» Exercise details: Lines holding the string "pvClean" are the ones to copy; find them all in the data.

(Saved data entries)
..........
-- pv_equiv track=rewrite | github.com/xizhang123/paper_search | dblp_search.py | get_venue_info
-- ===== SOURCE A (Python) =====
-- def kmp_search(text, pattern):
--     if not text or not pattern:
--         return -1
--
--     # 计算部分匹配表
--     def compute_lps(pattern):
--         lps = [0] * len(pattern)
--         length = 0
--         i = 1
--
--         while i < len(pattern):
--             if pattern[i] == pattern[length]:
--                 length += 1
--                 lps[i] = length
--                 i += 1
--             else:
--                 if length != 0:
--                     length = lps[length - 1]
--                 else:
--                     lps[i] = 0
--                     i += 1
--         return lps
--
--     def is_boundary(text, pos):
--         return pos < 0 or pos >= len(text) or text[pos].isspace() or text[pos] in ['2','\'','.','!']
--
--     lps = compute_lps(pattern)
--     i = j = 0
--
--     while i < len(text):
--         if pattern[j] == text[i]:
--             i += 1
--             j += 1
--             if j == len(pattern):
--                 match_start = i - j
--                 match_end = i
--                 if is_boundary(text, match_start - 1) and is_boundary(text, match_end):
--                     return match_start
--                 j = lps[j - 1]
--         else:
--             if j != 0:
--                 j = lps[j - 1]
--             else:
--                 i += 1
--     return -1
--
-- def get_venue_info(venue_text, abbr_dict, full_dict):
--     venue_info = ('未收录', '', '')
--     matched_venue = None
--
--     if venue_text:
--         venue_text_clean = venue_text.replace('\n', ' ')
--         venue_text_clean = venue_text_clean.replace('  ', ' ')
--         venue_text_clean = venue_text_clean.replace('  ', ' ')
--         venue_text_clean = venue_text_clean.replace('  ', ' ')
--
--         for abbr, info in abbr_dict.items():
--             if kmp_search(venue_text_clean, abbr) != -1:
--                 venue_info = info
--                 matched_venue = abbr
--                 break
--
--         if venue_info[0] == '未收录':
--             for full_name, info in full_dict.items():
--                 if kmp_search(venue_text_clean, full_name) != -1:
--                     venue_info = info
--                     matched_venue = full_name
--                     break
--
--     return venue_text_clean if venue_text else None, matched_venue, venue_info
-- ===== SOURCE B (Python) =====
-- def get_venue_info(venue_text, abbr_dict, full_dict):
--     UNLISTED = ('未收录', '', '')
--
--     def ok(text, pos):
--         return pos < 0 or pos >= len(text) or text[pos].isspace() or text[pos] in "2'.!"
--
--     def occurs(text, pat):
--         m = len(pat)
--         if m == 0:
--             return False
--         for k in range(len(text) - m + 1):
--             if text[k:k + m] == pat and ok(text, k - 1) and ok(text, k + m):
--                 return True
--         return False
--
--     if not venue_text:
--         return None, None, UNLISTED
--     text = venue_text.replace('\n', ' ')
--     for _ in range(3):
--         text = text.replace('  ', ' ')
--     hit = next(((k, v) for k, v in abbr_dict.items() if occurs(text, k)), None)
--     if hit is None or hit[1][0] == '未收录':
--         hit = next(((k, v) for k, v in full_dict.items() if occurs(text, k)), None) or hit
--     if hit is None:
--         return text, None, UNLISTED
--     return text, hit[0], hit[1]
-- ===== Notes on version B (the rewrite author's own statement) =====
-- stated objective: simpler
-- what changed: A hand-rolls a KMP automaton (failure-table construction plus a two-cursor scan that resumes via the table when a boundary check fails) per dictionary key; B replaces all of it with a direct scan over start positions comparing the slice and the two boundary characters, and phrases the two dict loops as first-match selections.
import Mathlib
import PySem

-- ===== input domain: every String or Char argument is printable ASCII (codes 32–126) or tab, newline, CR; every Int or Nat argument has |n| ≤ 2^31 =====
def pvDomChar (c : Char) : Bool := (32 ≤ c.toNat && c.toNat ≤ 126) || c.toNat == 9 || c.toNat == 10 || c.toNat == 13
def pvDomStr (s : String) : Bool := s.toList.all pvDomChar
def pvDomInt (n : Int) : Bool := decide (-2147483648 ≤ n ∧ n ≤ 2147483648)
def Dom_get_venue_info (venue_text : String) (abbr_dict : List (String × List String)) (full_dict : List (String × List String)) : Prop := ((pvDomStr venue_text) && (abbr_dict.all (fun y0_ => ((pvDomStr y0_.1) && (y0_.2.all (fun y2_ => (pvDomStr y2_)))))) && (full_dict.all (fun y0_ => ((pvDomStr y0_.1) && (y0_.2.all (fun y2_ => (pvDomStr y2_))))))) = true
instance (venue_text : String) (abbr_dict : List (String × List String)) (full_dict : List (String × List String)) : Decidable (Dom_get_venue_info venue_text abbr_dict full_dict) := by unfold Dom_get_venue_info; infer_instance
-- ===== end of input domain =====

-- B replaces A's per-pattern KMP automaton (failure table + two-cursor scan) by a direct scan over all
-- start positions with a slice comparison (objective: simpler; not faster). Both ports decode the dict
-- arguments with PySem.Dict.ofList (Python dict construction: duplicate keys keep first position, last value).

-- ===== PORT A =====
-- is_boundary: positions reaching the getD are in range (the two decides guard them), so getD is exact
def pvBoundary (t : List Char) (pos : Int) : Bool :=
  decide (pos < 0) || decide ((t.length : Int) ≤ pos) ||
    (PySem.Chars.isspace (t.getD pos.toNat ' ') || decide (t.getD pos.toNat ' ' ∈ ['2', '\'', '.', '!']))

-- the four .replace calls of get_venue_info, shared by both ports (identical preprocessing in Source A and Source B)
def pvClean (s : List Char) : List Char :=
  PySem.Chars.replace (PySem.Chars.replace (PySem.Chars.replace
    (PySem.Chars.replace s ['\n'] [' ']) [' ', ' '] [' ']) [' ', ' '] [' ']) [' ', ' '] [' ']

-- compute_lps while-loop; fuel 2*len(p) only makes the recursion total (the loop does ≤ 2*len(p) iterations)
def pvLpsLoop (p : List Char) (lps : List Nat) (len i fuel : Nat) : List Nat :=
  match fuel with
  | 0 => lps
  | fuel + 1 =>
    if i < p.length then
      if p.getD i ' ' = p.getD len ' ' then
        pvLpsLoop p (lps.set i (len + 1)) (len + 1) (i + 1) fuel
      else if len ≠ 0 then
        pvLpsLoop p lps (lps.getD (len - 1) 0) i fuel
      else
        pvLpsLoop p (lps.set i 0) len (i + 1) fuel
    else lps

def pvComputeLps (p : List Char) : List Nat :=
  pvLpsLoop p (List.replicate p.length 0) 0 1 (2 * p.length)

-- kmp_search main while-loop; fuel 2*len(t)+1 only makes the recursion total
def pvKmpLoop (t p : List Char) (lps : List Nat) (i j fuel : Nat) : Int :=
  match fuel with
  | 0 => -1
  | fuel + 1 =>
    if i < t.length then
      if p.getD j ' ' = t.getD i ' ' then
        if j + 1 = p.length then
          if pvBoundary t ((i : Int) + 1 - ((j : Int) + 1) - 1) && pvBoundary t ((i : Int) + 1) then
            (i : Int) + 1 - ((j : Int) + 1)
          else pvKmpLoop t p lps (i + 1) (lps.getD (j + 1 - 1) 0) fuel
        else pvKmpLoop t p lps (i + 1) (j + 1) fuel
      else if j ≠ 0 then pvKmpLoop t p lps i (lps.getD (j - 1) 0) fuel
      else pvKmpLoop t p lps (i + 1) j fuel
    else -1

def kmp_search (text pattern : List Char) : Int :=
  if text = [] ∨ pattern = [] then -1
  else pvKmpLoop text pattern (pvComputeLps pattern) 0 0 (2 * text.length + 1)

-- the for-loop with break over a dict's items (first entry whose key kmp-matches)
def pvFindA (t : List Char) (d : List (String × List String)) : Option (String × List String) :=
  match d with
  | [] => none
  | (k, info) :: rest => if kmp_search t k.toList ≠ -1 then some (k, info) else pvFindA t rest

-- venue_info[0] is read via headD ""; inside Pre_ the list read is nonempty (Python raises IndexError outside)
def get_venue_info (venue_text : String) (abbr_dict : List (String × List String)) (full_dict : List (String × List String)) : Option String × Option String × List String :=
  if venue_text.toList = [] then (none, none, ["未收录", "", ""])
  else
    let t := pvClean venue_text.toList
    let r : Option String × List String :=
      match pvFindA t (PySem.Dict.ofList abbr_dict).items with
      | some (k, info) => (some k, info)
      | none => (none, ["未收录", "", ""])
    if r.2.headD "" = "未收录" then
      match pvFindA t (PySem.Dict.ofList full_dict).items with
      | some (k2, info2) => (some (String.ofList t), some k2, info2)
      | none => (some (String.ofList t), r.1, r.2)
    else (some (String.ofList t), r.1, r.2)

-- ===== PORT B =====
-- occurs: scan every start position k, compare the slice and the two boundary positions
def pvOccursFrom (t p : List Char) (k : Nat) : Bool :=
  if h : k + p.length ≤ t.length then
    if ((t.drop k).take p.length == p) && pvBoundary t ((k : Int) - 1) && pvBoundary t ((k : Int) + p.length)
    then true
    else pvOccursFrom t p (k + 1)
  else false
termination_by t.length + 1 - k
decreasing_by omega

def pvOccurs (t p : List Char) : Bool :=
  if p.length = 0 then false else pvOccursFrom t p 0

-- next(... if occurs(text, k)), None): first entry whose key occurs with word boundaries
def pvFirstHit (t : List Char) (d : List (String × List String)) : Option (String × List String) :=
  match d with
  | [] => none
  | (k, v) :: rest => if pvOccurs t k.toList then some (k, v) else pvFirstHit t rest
..........
» Result for this exercise:
def pvClean (s : List Char) : List Char :=
    let t := pvClean venue_text.toList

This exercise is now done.